In protected strawberry (Fragaria × ananassa Duch.) cultivation, environmental control based on the process of photosynthate translocation is essential for optimizing fruit quality and yield, because the process of photosynthate translocation directly affects dry matter partitioning. We visualized photosynthate translocation to strawberry fruits non-invasively with 11CO2 and a positron-emitting tracer imaging system (PETIS). We used PETIS to evaluate real-time dynamics of 11C-labeled photosynthate translocation from a 11CO2-fed leaf, which was immediately below the inflorescence, to individual fruits on an inflorescence in intact plant. Serial photosynthate translocation images and animations obtained by PETIS verified that the 11C-photosynthates from the source leaf reached the sink fruit within 1 h but did not accumulate homogeneously within a fruit. The quantity of photosynthate translocation as represented by 11C radioactivity varied among individual fruits and their positions on the inflorescence. Photosynthate translocation rates to secondary fruit were faster than those to primary or tertiary fruits, even though the translocation pathway from leaf to fruit was the longest for the secondary fruit.
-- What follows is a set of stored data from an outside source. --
-- pv_equiv track=rewrite | github.com/lieuzhenghong/programming-practice | problems/pramp_busiest_time.py | find_busiest_period
-- ===== SOURCE A (Python) =====
-- def find_busiest_period(data):
--     last_timestamp = data[0][0]
--     peak_timestamp = data[0][0]
--     peak_visitors = 0
--     curr_visitors = 0
--     for (timestamp, number, io) in data:
--         # If timestamp == last_timestamp, then we append number to curr_visitors
--         # Otherwise, we set last_timestamp = timestamp and we set curr_visitors = number
--         # -number if io == 0, number otherwise
--         delta_visitors = number if io else -number
--         if timestamp == last_timestamp:
--             curr_visitors += delta_visitors
--         else:
--             if peak_visitors < curr_visitors:
--                 peak_visitors = curr_visitors
--                 peak_timestamp = last_timestamp
--
--             last_timestamp = timestamp
--             curr_visitors += delta_visitors
--
--     if peak_visitors < curr_visitors:
--         peak_visitors = curr_visitors
--         peak_timestamp = last_timestamp
--
--     return peak_timestamp
-- ===== SOURCE B (Python) =====
-- def find_busiest_period(data):
--     # pass 1: running total of concurrent visitors after every event
--     totals = []
--     t = 0
--     for (_, n, io) in data:
--         t += n if io else -n
--         totals.append(t)
--     # pass 2: checkpoints (total, timestamp) at each consecutive-group end
--     ends = [(tot, ts)
--             for ((ts, _, _), tot), nxt in zip(zip(data, totals), data[1:] + [None])
--             if nxt is None or nxt[0] != ts]
--     # pass 3: strict-< argmax (earliest checkpoint wins ties; 0/first-ts default)
--     best_tot, best_ts = 0, data[0][0]
--     for (tot, ts) in ends:
--         if best_tot < tot:
--             best_tot, best_ts = tot, ts
--     return best_ts
-- ===== Notes on version B (the rewrite author's own statement) =====
-- stated objective: alternative
-- what changed: B replaces A's single stateful scan (running last_timestamp, deferred peak check at each transition plus a trailing check) with three staged passes: a prefix-sum pass producing the running total after every event, a comprehension selecting (total, timestamp) checkpoints at each consecutive-group end (next event absent or differently timestamped), and a final strict-< argmax fold over those checkpoints.
import Mathlib
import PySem
-- pv_equiv track=rewrite | github.com/joshanashakya/dissertation | workspace/dataset/java-python/GeeksForGeeks/3361/A/2.py | countMinimalReplacements
-- ===== SOURCE A (Python) =====
-- def countMinimalReplacements(s):
--
--     # Find the length of the string
--     n = len(s)
--
--     cnt = 0
--
--     # Iterate in the string
--     for i in range(1, n):
--
--         # Check if adjacent is similar
--         if (s[i] == s[i - 1]):
--             cnt += 1;
--
--             # If not the last pair
--             if (i != (n - 1)):
--
--                 # Check for character which is
--                 # not same in i+1 and i-1
--                 s = list(s)
--                 for j in "012":
--                     if (j != s[i + 1] and
--                         j != s[i - 1]):
--                         s[i] = j
--                         break
--
--                 s = ''.join(s)
--
--             # Last pair
--             else:
--
--                 # Check for character which is
--                 # not same in i-1 index
--                 s = list(s)
--
--                 for k in "012":
--                     if (k != s[i - 1]):
--                         s[i] = k
--                         break
--                 s = ''.join(s)
--
--     return cnt
-- ===== SOURCE B (Python) =====
-- def countMinimalReplacements(s):
--     cnt = 0
--     i = 1
--     while i < len(s):
--         if s[i] == s[i - 1]:
--             cnt += 1
--             i += 2
--         else:
--             i += 1
--     return cnt
-- ===== Notes on version B (the rewrite author's own statement) =====
-- stated objective: faster
-- what changed: B replaces A's mutable string rebuilding (list/join and a nested three-candidate repair loop at every collision) with a single counting pass that skips the repaired position by advancing the index by 2; correctness rests on A's repair always differing from both neighbours.
import Mathlib
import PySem

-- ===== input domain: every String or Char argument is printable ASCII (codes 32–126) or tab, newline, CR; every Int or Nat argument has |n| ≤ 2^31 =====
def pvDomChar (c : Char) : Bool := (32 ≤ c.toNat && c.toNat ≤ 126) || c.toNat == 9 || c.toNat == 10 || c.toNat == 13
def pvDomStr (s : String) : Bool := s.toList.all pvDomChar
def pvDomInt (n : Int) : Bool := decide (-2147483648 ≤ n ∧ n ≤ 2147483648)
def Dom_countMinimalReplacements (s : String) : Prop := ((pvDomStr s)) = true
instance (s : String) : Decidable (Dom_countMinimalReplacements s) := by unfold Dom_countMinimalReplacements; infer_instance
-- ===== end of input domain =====

-- B replaces A's mutable string rebuilding (list/join + a nested repair loop per collision)
-- with a single counting pass that skips the repaired position (i += 2); objective: faster.

-- ===== PORT A =====
-- inner loop `for j in "012": if j != s[i+1] and j != s[i-1]: ... break` — first qualifying char
def pvFind2 (a b : Char) : Option Char := List.find? (fun j => j != a && j != b) "012".toList
-- inner loop `for k in "012": if k != s[i-1]: ... break`
def pvFind1 (a : Char) : Option Char := List.find? (fun k => k != a) "012".toList
-- `s[i] = j` when the inner loop found a char (it always does), else s unchanged
def pvSetPick (s : List Char) (i : Nat) (o : Option Char) : List Char :=
  match o with
  | some j => s.set i j
  | none => s

theorem pvSetPick_length (s : List Char) (i : Nat) (o : Option Char) :
    (pvSetPick s i o).length = s.length := by
  cases o <;> simp [pvSetPick]

-- `for i in range(1, n)` over the mutable string (all reads are in range when 1 ≤ i < len)
def pvLoopA (s : List Char) (cnt : Int) (i : Nat) : Int :=
  if h : i < s.length then
    if s.getD i ' ' == s.getD (i - 1) ' ' then
      if i ≠ s.length - 1 then
        pvLoopA (pvSetPick s i (pvFind2 (s.getD (i + 1) ' ') (s.getD (i - 1) ' '))) (cnt + 1) (i + 1)
      else
        pvLoopA (pvSetPick s i (pvFind1 (s.getD (i - 1) ' '))) (cnt + 1) (i + 1)
    else pvLoopA s cnt (i + 1)
  else cnt
termination_by s.length - i
decreasing_by all_goals (try simp only [pvSetPick_length]); omega

def countMinimalReplacements (s : String) : Int := pvLoopA s.toList 0 1

-- ===== PORT B =====
-- `while i < len(s): if s[i] == s[i-1]: cnt += 1; i += 2 else: i += 1`
def pvLoopB (s : List Char) (cnt : Int) (i : Nat) : Int :=
  if i < s.length then
    if s.getD i ' ' == s.getD (i - 1) ' ' then pvLoopB s (cnt + 1) (i + 2)
    else pvLoopB s cnt (i + 1)
  else cnt
termination_by s.length - i
decreasing_by all_goals omega

def countMinimalReplacements_alt (s : String) : Int := pvLoopB s.toList 0 1

-- ===== PRECONDITION & SPEC =====
def Spec_countMinimalReplacements (s : String) (out : Int) : Prop := out = countMinimalReplacements_alt s
instance (s : String) (out : Int) : Decidable (Spec_countMinimalReplacements s out) := by unfold Spec_countMinimalReplacements; infer_instance

-- ===== CLAIM (what is proved, stated in full; the proofs are below) =====
def Claim_equal_countMinimalReplacements : Prop := ∀ (s : String), Dom_countMinimalReplacements s → Spec_countMinimalReplacements s (countMinimalReplacements s)

-- ===== LEMMAS AND PROOFS =====

-- proof-side characterisation of B: count over adjacent pairs, skipping after a hit
def pvCnt : List Char → Int
  | a :: b :: t => if b == a then 1 + pvCnt t else pvCnt (b :: t)
  | _ => 0

theorem pvCnt_cons₂ (a b : Char) (t : List Char) :
    pvCnt (a :: b :: t) = if b == a then 1 + pvCnt t else pvCnt (b :: t) := rfl

theorem pvCnt_short (l : List Char) (h : l.length ≤ 1) : pvCnt l = 0 := by
  match l with
  | [] => rfl
  | [a] => rfl
  | a :: b :: t => simp at h

-- proof-side characterisation of A: same pass, carrying the previous char and the repair
def pvG (prev : Char) : List Char → Int
  | [] => 0
  | x :: t =>
    if x == prev then
      match t with
      | [] => 1
      | y :: t' => 1 + pvG ((pvFind2 y prev).getD ' ') (y :: t')
    else pvG x t

theorem pvG_nil (prev : Char) : pvG prev [] = 0 := rfl

theorem pvG_one (prev x : Char) : pvG prev [x] = if x == prev then 1 else 0 := by
  by_cases h : (x == prev) = true <;> simp [pvG, h]

theorem pvG_cons₂ (prev x y : Char) (t : List Char) :
    pvG prev (x :: y :: t) =
      if x == prev then 1 + pvG ((pvFind2 y prev).getD ' ') (y :: t) else pvG x (y :: t) := by
  by_cases h : (x == prev) = true <;> simp [pvG, h]

theorem pvG_cons_ne (prev x : Char) (t : List Char) (h : (x == prev) = false) :
    pvG prev (x :: t) = pvG x t := by
  cases t <;> simp [pvG, h]

theorem pvFind2_spec (a b : Char) : ∃ c, pvFind2 a b = some c ∧ c ≠ a ∧ c ≠ b := by
  by_cases h0a : ('0' : Char) = a
  · subst h0a
    by_cases h1b : ('1' : Char) = b
    · subst h1b; exact ⟨'2', by decide, by decide, by decide⟩
    · refine ⟨'1', ?_, by decide, h1b⟩
      have hb : ('1' != b) = true := bne_iff_ne.mpr h1b
      simp [pvFind2, List.find?, hb]
  · by_cases h0b : ('0' : Char) = b
    · subst h0b
      by_cases h1a : ('1' : Char) = a
      · subst h1a; exact ⟨'2', by decide, by decide, by decide⟩
      · refine ⟨'1', ?_, h1a, by decide⟩
        have ha : ('1' != a) = true := bne_iff_ne.mpr h1a
        simp [pvFind2, List.find?, ha]
    · refine ⟨'0', ?_, h0a, h0b⟩
      have ha : ('0' != a) = true := bne_iff_ne.mpr h0a
      have hb : ('0' != b) = true := bne_iff_ne.mpr h0b
      simp [pvFind2, List.find?, ha, hb]

theorem pvG_eq (n : Nat) : ∀ (l : List Char), l.length ≤ n → ∀ prev, pvG prev l = pvCnt (prev :: l) := by
  induction n with
  | zero =>
    intro l hl prev
    have : l = [] := List.length_eq_zero_iff.mp (Nat.le_zero.mp hl)
    subst this; rw [pvG_nil, pvCnt_short _ (by simp)]
  | succ n ih =>
    intro l hl prev
    match l with
    | [] => rw [pvG_nil, pvCnt_short _ (by simp)]
    | [x] =>
      rw [pvG_one, pvCnt_cons₂ prev x []]
      by_cases h : (x == prev) = true
      · rw [if_pos h, if_pos h, pvCnt_short [] (by simp)]; ring
      · rw [if_neg h, if_neg h, pvCnt_short [x] (by simp)]
    | x :: y :: t =>
      by_cases hx : (x == prev) = true
      · obtain ⟨c, hc, hcy, hcp⟩ := pvFind2_spec y prev
        have hyc : (y == c) = false := beq_eq_false_iff_ne.mpr (fun h => hcy h.symm)
        have ht : t.length ≤ n := by simp at hl; omega
        rw [pvG_cons₂ prev x y t, if_pos hx, hc, Option.getD_some, pvG_cons_ne c y t hyc,
            ih t ht y, pvCnt_cons₂ prev x (y :: t), if_pos hx]
      · have ht : (y :: t).length ≤ n := by simp at hl ⊢; omega
        rw [pvG_cons₂ prev x y t, if_neg hx, ih (y :: t) ht x, pvCnt_cons₂ prev x (y :: t), if_neg hx]

theorem drop_set_of_lt (l : List Char) (i j : Nat) (a : Char) (h : i < j) :
    (l.set i a).drop j = l.drop j := by
  apply List.ext_getElem?
  intro k
  rw [List.getElem?_drop, List.getElem?_drop, List.getElem?_set_ne (by omega)]

theorem pvLoopA_eq (k : Nat) : ∀ (s : List Char) (cnt : Int) (i : Nat),
    s.length - i ≤ k → 1 ≤ i → pvLoopA s cnt i = cnt + pvG (s.getD (i - 1) ' ') (s.drop i) := by
  induction k with
  | zero =>
    intro s cnt i hk hi
    rw [pvLoopA, dif_neg (by omega), List.drop_eq_nil_of_le (by omega), pvG_nil]
    ring
  | succ k ih =>
    intro s cnt i hk hi
    by_cases h : i < s.length
    · have hdi : s.drop i = s.getD i ' ' :: s.drop (i + 1) := by
        rw [List.drop_eq_getElem_cons h, List.getD_eq_getElem s ' ' h]
      rw [pvLoopA, dif_pos h]
      by_cases heq : (s.getD i ' ' == s.getD (i - 1) ' ') = true
      · rw [if_pos heq]
        by_cases hlast : i ≠ s.length - 1
        · have h1 : i + 1 < s.length := by omega
          obtain ⟨c, hc, hca, hcb⟩ := pvFind2_spec (s.getD (i + 1) ' ') (s.getD (i - 1) ' ')
          rw [if_pos hlast, hc]
          have hset : pvSetPick s i (some c) = s.set i c := rfl
          rw [hset, ih (s.set i c) (cnt + 1) (i + 1) (by simp; omega) (by omega)]
          have hgd : (s.set i c).getD (i + 1 - 1) ' ' = c := by
            rw [Nat.add_sub_cancel, List.getD_eq_getElem _ ' ' (by simp; omega)]
            simp
          have hdrop : (s.set i c).drop (i + 1) = s.drop (i + 1) := drop_set_of_lt s i (i + 1) c (by omega)
          have hd1 : s.drop (i + 1) = s.getD (i + 1) ' ' :: s.drop (i + 2) := by
            rw [List.drop_eq_getElem_cons h1, List.getD_eq_getElem s ' ' h1]
          rw [hgd, hdrop, hdi, hd1, pvG_cons₂, if_pos heq, hc, Option.getD_some, ← hd1]
          ring
        · push_neg at hlast
          rw [if_neg (by simp [hlast])]
          have hterm : pvLoopA (pvSetPick s i (pvFind1 (s.getD (i - 1) ' '))) (cnt + 1) (i + 1) = cnt + 1 := by
            rw [pvLoopA, dif_neg (by rw [pvSetPick_length]; omega)]
          rw [hterm, hdi, List.drop_eq_nil_of_le (by omega), pvG_one, if_pos heq]
      · rw [if_neg heq, ih s cnt (i + 1) (by omega) (by omega), Nat.add_sub_cancel, hdi,
            pvG_cons_ne _ _ _ (by simp only [Bool.not_eq_true] at heq; exact heq)]
    · rw [pvLoopA, dif_neg h, List.drop_eq_nil_of_le (by omega), pvG_nil]
      ring

theorem pvLoopB_eq (k : Nat) : ∀ (s : List Char) (cnt : Int) (i : Nat),
    s.length - i ≤ k → 1 ≤ i → pvLoopB s cnt i = cnt + pvCnt (s.drop (i - 1)) := by
  induction k with
  | zero =>
    intro s cnt i hk hi
    rw [pvLoopB, if_neg (by omega), pvCnt_short _ (by rw [List.length_drop]; omega)]
    ring
  | succ k ih =>
    intro s cnt i hk hi
    by_cases h : i < s.length
    · have hprev : i - 1 < s.length := by omega
      have hdp : s.drop (i - 1) = s.getD (i - 1) ' ' :: s.drop i := by
        rw [List.drop_eq_getElem_cons hprev, show i - 1 + 1 = i from by omega,
            List.getD_eq_getElem s ' ' hprev]
      have hdi : s.drop i = s.getD i ' ' :: s.drop (i + 1) := by
        rw [List.drop_eq_getElem_cons h, List.getD_eq_getElem s ' ' h]
      rw [pvLoopB, if_pos h]
      by_cases heq : (s.getD i ' ' == s.getD (i - 1) ' ') = true
      · rw [if_pos heq, ih s (cnt + 1) (i + 2) (by omega) (by omega),
            show i + 2 - 1 = i + 1 from by omega, hdp, hdi, pvCnt_cons₂, if_pos heq]
        ring
      · rw [if_neg heq, ih s cnt (i + 1) (by omega) (by omega), Nat.add_sub_cancel, hdp, hdi,
            pvCnt_cons₂, if_neg heq, ← hdi]
    · rw [pvLoopB, if_neg h, pvCnt_short _ (by rw [List.length_drop]; omega)]
      ring

-- ===== VERDICT (by name: the statement is the Claim_ definition above) =====
theorem countMinimalReplacements_spec : Claim_equal_countMinimalReplacements := by
  intro s _
  unfold Spec_countMinimalReplacements countMinimalReplacements countMinimalReplacements_alt
  rw [pvLoopA_eq s.toList.length s.toList 0 1 (by omega) (by omega),
      pvLoopB_eq s.toList.length s.toList 0 1 (by omega) (by omega)]
  simp only [Nat.sub_self, List.drop_zero]
  cases hl : s.toList with
  | nil => rw [List.drop_nil, pvG_nil, pvCnt_short _ (by simp)]
  | cons a t =>
    rw [List.getD_cons_zero, List.drop_succ_cons, List.drop_zero,
        pvG_eq t.length t (le_refl _) a]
Moreover, the secondary fruit was 25% smaller than the primary fruit. Sink activity (11C radioactivity/dry weight [DW]) of the secondary fruit was higher than those of the primary and tertiary fruits. These relative differences in sink activity levels among the three fruit positions were also confirmed by 13C tracer measurement. Photosynthate translocation rates in the pedicels might be dependent on the sink strength of the adjoining fruits. The present study established 11C-photosynthate arrival times to the sink fruits and demonstrated that the translocated material does not uniformly accumulate within a fruit. The actual quantities of translocated photosynthates from a specific leaf differed among individual fruits on the same inflorescence. To the best of our knowledge, this is the first reported observation of real-time translocation to individual fruits in an intact strawberry plant using 11C-radioactive- and 13C-stable-isotope analyses.